§ What you will do
The answer must be every line of the records below that contains the word "becomes".

Task inputs START

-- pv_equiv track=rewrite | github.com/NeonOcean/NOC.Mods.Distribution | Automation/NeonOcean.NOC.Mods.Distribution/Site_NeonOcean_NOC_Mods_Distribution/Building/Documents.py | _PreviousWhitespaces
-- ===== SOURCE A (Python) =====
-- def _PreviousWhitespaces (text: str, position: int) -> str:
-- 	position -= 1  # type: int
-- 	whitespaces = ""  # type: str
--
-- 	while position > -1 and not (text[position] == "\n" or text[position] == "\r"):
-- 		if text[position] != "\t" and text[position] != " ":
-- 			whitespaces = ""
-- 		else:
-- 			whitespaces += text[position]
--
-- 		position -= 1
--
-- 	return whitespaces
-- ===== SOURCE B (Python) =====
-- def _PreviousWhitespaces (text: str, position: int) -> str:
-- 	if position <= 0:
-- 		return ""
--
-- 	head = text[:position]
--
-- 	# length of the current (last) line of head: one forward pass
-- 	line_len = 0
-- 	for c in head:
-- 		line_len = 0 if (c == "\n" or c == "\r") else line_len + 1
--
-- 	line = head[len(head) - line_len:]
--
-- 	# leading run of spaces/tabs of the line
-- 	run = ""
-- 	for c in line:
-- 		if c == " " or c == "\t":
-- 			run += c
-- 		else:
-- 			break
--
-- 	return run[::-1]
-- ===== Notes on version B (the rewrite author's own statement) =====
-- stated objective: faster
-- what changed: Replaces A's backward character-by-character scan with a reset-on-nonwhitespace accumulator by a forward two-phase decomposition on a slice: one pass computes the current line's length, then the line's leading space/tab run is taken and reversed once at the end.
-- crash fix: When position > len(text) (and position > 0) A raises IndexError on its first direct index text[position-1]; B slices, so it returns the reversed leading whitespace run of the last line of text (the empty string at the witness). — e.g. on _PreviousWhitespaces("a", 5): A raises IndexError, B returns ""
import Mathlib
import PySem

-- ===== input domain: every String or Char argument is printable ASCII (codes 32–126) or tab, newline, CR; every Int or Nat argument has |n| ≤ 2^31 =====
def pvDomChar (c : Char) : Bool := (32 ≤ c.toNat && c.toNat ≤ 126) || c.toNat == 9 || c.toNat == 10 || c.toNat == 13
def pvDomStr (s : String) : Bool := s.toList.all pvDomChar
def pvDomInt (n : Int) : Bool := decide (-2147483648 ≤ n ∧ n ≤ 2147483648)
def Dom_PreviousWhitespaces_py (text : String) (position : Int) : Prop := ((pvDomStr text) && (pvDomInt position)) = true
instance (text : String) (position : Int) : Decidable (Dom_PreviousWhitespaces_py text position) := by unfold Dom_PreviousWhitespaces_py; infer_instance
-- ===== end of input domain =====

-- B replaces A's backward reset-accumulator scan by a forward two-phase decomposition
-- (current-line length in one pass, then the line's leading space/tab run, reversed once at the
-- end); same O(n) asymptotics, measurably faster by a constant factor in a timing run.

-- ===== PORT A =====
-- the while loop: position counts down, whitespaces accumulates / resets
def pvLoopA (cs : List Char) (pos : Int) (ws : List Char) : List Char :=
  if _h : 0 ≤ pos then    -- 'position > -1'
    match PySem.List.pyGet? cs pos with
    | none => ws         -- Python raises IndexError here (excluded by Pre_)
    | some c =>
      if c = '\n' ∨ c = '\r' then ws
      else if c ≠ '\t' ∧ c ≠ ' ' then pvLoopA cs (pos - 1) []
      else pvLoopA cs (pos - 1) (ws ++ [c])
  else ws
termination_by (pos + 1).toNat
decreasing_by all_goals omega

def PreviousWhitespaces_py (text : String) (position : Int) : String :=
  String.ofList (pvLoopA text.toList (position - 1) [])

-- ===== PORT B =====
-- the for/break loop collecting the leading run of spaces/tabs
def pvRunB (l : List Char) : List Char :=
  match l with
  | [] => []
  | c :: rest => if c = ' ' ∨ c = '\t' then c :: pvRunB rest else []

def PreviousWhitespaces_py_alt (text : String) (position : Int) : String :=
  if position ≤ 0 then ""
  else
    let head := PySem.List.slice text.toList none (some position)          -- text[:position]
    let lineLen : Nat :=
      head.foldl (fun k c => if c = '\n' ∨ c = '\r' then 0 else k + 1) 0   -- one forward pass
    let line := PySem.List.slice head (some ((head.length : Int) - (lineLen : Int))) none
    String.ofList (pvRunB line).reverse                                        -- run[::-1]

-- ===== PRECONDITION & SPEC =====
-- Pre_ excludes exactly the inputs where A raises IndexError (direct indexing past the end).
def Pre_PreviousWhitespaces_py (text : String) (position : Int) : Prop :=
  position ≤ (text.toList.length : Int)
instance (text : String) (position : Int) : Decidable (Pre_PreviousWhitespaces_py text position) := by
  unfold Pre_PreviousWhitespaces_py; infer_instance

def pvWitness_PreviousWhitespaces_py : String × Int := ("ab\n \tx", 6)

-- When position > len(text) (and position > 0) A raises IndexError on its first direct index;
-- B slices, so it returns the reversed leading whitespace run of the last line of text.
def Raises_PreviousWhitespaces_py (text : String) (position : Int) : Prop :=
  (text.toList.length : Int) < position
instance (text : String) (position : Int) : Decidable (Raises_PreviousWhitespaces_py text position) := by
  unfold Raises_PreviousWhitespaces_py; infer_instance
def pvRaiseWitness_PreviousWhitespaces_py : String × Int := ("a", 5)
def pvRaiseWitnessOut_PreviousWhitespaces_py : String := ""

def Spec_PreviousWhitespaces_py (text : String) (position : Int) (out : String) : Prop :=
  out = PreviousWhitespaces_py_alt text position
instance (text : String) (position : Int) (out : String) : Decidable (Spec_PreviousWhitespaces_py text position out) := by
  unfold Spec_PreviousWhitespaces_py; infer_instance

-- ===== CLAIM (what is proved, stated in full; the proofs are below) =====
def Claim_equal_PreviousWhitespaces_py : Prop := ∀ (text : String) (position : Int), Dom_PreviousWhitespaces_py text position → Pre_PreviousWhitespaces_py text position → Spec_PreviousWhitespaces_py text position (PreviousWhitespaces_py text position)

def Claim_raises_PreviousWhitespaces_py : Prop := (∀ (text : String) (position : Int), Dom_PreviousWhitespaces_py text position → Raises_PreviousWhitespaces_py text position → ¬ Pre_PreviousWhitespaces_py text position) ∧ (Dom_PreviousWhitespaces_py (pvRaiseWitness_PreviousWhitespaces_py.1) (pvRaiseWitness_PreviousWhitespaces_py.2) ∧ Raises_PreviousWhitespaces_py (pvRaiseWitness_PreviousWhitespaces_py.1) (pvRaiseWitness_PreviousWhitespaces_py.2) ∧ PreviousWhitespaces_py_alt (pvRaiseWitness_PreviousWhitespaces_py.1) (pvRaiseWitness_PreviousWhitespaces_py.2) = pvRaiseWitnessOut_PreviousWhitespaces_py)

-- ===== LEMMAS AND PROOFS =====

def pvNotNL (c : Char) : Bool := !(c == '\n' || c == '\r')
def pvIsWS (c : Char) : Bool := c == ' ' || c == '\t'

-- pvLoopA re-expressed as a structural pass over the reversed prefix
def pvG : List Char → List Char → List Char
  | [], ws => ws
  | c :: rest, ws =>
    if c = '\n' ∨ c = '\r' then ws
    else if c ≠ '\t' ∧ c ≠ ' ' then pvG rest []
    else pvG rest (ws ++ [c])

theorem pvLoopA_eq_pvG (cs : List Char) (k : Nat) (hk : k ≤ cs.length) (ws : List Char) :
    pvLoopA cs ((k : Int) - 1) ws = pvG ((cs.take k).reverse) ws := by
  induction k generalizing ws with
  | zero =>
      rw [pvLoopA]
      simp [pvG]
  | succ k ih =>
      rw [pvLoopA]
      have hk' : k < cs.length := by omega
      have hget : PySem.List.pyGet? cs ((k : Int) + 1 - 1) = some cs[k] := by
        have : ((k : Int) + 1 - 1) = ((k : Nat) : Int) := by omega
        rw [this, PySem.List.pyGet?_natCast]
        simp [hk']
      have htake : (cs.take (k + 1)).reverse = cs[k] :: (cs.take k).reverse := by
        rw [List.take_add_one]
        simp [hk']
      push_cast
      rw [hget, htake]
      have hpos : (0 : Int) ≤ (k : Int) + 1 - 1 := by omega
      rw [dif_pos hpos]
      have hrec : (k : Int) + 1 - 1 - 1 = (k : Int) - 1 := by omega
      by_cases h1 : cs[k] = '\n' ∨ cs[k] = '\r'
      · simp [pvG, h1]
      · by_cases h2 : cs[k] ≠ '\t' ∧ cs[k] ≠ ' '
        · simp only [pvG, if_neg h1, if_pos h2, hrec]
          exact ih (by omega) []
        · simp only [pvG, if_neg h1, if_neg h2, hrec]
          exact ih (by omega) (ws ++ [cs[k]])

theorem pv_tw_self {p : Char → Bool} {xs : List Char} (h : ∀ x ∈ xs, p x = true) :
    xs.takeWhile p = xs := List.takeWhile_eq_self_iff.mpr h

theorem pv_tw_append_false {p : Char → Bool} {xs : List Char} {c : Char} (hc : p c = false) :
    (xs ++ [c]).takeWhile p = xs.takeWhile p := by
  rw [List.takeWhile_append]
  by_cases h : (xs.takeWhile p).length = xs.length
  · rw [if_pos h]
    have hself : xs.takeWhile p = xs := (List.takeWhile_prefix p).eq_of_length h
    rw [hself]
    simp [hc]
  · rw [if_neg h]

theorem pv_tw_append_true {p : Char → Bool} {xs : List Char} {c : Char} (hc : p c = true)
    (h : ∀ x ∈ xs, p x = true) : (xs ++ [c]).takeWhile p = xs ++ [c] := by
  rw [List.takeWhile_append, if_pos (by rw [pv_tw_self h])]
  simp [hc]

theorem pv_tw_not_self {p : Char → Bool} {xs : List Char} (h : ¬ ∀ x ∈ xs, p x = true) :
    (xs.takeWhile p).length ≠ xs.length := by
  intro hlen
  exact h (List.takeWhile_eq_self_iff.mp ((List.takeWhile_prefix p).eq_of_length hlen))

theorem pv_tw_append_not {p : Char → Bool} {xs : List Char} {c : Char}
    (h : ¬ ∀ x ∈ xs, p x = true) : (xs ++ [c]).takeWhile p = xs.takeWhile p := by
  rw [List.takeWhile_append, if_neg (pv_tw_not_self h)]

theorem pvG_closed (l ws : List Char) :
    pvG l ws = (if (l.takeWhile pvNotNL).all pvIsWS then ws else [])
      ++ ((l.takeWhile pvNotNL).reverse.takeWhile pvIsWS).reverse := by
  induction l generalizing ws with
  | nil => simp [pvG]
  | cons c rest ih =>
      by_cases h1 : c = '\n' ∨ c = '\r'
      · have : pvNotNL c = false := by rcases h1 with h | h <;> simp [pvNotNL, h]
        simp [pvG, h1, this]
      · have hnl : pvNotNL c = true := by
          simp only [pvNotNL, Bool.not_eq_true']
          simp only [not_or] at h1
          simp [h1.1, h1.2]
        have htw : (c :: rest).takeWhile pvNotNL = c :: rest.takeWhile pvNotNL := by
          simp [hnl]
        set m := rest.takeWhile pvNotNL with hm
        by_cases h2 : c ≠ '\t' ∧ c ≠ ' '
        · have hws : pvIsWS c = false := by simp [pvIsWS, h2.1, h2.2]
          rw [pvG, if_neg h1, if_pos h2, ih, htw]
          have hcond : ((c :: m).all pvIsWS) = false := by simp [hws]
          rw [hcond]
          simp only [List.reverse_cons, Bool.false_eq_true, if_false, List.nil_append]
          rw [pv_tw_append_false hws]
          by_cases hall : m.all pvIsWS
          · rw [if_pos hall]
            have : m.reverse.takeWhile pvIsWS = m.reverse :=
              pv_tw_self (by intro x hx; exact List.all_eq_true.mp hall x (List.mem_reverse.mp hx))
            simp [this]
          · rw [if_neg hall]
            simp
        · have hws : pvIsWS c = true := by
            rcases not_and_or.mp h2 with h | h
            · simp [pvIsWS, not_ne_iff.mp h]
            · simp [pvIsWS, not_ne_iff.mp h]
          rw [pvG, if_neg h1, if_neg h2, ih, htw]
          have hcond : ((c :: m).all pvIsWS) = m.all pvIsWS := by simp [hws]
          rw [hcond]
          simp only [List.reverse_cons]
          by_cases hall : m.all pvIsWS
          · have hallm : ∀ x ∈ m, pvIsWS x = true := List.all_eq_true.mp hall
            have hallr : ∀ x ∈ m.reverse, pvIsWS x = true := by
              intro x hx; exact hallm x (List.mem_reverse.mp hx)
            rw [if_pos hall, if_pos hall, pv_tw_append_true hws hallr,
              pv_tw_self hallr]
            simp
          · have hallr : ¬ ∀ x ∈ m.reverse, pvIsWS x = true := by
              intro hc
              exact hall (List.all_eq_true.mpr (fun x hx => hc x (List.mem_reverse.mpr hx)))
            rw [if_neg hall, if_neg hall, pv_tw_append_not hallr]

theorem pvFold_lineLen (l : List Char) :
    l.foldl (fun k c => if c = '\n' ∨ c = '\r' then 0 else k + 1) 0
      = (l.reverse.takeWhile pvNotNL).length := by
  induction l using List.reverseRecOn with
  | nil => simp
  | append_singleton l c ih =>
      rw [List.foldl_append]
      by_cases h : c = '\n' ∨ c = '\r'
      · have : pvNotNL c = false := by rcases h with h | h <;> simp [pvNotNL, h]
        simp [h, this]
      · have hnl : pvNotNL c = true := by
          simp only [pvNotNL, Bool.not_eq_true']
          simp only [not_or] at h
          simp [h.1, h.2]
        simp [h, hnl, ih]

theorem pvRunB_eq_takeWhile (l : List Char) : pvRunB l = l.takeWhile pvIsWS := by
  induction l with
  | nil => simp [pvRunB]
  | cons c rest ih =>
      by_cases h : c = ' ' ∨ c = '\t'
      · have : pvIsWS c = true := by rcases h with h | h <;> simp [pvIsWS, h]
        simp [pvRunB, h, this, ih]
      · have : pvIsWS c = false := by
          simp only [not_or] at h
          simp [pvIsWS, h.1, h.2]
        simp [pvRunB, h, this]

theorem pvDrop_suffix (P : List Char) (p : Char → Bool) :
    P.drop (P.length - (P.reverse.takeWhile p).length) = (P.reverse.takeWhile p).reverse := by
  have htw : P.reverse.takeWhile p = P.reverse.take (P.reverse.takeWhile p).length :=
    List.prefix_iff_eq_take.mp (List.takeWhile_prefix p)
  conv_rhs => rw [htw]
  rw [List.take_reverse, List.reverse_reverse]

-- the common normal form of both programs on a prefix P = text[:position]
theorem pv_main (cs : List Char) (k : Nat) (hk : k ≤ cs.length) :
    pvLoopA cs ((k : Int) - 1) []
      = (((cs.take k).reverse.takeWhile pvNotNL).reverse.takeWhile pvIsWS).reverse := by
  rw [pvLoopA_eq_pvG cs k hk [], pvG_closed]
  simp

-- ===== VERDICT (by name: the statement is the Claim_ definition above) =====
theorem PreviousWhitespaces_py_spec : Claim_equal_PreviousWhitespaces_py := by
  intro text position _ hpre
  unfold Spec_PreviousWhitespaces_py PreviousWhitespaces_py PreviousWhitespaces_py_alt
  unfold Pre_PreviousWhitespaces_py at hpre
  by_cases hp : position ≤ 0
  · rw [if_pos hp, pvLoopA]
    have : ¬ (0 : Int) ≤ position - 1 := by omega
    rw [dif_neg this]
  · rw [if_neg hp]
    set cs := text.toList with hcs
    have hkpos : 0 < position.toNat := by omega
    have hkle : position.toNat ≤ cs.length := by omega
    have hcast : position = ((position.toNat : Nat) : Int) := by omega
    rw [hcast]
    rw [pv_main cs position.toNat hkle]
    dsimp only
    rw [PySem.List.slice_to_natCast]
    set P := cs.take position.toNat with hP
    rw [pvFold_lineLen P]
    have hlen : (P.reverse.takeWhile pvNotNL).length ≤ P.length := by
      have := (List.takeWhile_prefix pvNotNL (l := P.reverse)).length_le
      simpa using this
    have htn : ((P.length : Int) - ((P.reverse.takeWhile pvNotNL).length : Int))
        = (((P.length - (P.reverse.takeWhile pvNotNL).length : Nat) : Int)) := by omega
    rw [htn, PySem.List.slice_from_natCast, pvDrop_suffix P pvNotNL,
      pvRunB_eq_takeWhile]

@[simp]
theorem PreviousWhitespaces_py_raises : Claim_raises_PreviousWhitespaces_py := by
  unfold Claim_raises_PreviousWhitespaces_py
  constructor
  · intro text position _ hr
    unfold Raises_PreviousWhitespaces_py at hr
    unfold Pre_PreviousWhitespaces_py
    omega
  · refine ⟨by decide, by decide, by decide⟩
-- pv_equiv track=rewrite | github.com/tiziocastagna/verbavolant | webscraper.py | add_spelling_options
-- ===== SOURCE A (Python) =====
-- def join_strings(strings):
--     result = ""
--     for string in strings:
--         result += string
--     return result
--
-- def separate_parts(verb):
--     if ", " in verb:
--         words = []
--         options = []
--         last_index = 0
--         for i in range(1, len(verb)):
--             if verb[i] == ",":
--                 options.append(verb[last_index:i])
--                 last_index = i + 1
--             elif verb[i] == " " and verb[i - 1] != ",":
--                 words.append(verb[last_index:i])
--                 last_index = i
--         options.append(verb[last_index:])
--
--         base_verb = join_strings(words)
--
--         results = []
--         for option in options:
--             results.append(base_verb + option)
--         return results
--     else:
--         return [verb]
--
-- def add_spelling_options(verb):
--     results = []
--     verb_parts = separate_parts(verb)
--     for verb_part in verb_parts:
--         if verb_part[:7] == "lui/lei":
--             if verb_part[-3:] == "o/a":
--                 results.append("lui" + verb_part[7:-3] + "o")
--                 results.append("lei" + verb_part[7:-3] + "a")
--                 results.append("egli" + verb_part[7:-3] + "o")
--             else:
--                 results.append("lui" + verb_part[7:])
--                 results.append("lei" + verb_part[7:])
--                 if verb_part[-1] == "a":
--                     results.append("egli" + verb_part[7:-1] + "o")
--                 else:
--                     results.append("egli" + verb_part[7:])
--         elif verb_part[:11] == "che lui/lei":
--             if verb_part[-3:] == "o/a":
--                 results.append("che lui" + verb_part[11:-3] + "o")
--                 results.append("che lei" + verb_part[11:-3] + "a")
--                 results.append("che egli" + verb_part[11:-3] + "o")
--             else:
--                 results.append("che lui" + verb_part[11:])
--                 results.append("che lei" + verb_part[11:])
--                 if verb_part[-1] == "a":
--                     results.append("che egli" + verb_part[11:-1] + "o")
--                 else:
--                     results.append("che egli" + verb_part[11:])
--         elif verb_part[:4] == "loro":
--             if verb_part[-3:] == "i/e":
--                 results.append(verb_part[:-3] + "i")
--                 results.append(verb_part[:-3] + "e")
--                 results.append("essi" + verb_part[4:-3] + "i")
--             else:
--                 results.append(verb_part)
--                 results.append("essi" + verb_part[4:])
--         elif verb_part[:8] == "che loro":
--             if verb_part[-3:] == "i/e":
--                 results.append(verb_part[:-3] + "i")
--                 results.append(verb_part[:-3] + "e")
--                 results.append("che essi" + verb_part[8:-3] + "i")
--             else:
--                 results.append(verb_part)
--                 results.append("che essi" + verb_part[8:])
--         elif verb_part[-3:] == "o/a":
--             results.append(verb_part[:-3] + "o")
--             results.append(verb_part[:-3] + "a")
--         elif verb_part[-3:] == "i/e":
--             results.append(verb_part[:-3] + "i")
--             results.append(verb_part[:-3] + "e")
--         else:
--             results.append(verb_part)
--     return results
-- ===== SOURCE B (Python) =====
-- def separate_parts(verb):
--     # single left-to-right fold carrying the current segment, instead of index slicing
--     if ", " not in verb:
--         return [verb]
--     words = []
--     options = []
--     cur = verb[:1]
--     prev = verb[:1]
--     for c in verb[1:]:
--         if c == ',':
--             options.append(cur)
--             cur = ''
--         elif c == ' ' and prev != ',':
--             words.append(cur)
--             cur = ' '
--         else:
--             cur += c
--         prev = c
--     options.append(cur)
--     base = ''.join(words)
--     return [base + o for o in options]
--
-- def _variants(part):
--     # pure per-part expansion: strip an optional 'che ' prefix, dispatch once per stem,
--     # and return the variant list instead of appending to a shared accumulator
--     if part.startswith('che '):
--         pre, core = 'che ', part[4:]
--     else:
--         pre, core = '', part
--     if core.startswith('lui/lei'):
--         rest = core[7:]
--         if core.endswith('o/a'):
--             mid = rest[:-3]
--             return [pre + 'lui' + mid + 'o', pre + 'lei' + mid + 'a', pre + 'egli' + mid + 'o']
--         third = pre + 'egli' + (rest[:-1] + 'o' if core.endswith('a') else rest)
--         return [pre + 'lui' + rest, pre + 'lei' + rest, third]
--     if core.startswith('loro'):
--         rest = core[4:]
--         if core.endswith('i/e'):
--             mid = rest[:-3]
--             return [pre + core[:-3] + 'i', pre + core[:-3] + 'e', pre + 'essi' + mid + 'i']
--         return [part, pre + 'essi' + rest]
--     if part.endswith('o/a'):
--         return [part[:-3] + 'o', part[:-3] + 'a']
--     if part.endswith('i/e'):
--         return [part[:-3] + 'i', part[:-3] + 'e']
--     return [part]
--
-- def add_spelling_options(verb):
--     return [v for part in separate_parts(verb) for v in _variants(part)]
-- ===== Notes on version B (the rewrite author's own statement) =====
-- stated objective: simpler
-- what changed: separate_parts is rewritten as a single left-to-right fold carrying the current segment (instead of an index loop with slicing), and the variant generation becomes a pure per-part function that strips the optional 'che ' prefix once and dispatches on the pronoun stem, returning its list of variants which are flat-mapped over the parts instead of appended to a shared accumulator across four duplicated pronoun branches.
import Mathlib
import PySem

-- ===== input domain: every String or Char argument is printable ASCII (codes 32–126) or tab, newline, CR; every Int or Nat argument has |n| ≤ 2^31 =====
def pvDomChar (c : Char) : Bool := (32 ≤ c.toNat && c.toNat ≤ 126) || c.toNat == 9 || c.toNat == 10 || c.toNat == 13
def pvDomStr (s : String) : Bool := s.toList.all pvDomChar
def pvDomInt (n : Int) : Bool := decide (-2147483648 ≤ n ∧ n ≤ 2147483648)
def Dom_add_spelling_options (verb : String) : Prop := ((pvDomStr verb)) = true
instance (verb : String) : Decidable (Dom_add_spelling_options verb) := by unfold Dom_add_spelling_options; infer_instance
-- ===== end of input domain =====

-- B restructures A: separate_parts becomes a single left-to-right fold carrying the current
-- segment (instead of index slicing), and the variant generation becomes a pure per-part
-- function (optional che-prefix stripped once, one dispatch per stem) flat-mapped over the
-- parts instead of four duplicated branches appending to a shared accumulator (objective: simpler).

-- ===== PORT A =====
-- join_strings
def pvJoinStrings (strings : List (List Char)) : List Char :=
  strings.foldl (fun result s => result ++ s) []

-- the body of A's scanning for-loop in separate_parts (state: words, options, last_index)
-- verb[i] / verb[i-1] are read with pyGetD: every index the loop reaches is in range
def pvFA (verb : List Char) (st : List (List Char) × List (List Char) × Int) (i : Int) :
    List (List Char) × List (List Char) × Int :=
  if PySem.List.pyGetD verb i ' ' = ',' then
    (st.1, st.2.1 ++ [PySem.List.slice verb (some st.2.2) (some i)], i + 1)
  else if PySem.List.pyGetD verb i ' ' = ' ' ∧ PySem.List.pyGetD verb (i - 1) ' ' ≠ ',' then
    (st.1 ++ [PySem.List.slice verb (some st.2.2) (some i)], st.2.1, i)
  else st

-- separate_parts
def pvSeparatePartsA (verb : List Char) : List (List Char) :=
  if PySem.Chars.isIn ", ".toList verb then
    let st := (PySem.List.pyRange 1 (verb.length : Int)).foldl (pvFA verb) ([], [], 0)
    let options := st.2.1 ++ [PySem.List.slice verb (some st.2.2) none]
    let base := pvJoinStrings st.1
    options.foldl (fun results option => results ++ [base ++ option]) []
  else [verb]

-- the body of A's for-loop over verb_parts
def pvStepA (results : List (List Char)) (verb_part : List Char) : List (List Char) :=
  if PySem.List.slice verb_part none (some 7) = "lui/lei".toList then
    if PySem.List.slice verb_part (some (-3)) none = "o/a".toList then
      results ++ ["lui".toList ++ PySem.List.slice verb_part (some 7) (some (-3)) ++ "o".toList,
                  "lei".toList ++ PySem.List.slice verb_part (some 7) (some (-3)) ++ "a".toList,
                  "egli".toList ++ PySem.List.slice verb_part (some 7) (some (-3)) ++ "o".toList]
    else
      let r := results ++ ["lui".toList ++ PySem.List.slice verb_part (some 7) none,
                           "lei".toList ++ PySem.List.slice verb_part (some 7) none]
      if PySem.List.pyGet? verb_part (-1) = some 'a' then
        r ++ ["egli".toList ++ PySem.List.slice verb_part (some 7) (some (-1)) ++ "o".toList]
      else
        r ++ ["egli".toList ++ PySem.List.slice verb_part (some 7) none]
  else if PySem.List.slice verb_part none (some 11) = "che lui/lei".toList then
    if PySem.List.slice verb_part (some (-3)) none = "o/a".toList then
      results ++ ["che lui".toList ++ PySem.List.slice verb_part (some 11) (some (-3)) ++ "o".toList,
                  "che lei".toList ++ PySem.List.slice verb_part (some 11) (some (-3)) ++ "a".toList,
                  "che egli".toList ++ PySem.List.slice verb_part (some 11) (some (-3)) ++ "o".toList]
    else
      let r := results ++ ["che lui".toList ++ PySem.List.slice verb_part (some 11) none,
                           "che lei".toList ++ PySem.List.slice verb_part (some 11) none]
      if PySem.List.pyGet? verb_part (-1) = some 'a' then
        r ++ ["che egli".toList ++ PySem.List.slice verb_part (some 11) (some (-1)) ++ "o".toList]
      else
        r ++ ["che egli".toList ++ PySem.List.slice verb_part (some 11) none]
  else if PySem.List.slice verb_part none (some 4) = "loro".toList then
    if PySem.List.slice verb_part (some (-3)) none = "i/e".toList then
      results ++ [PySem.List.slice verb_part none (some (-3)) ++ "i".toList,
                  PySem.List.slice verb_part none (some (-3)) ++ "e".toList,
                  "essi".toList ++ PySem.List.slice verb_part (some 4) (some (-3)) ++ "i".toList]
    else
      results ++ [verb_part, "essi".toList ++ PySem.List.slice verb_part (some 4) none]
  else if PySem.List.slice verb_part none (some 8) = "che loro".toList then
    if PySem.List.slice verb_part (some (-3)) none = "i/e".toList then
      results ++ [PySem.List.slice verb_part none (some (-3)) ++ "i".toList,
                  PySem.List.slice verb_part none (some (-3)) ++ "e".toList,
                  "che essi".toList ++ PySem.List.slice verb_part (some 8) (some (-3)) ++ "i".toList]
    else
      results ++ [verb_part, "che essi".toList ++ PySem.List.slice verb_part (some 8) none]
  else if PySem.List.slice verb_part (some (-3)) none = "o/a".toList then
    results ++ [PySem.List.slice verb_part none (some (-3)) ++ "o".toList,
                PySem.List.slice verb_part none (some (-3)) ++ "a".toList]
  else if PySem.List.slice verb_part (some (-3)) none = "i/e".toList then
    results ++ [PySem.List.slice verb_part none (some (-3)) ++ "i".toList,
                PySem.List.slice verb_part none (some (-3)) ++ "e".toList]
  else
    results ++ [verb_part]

Task inputs END

§ Response for this exercise
-- what changed: separate_parts is rewritten as a single left-to-right fold carrying the current segment (instead of an index loop with slicing), and the variant generation becomes a pure per-part function that strips the optional 'che ' prefix once and dispatches on the pronoun stem, returning its list of variants which are flat-mapped over the parts instead of appended to a shared accumulator across four duplicated pronoun branches.
-- B restructures A: separate_parts becomes a single left-to-right fold carrying the current
-- segment (instead of index slicing), and the variant generation becomes a pure per-part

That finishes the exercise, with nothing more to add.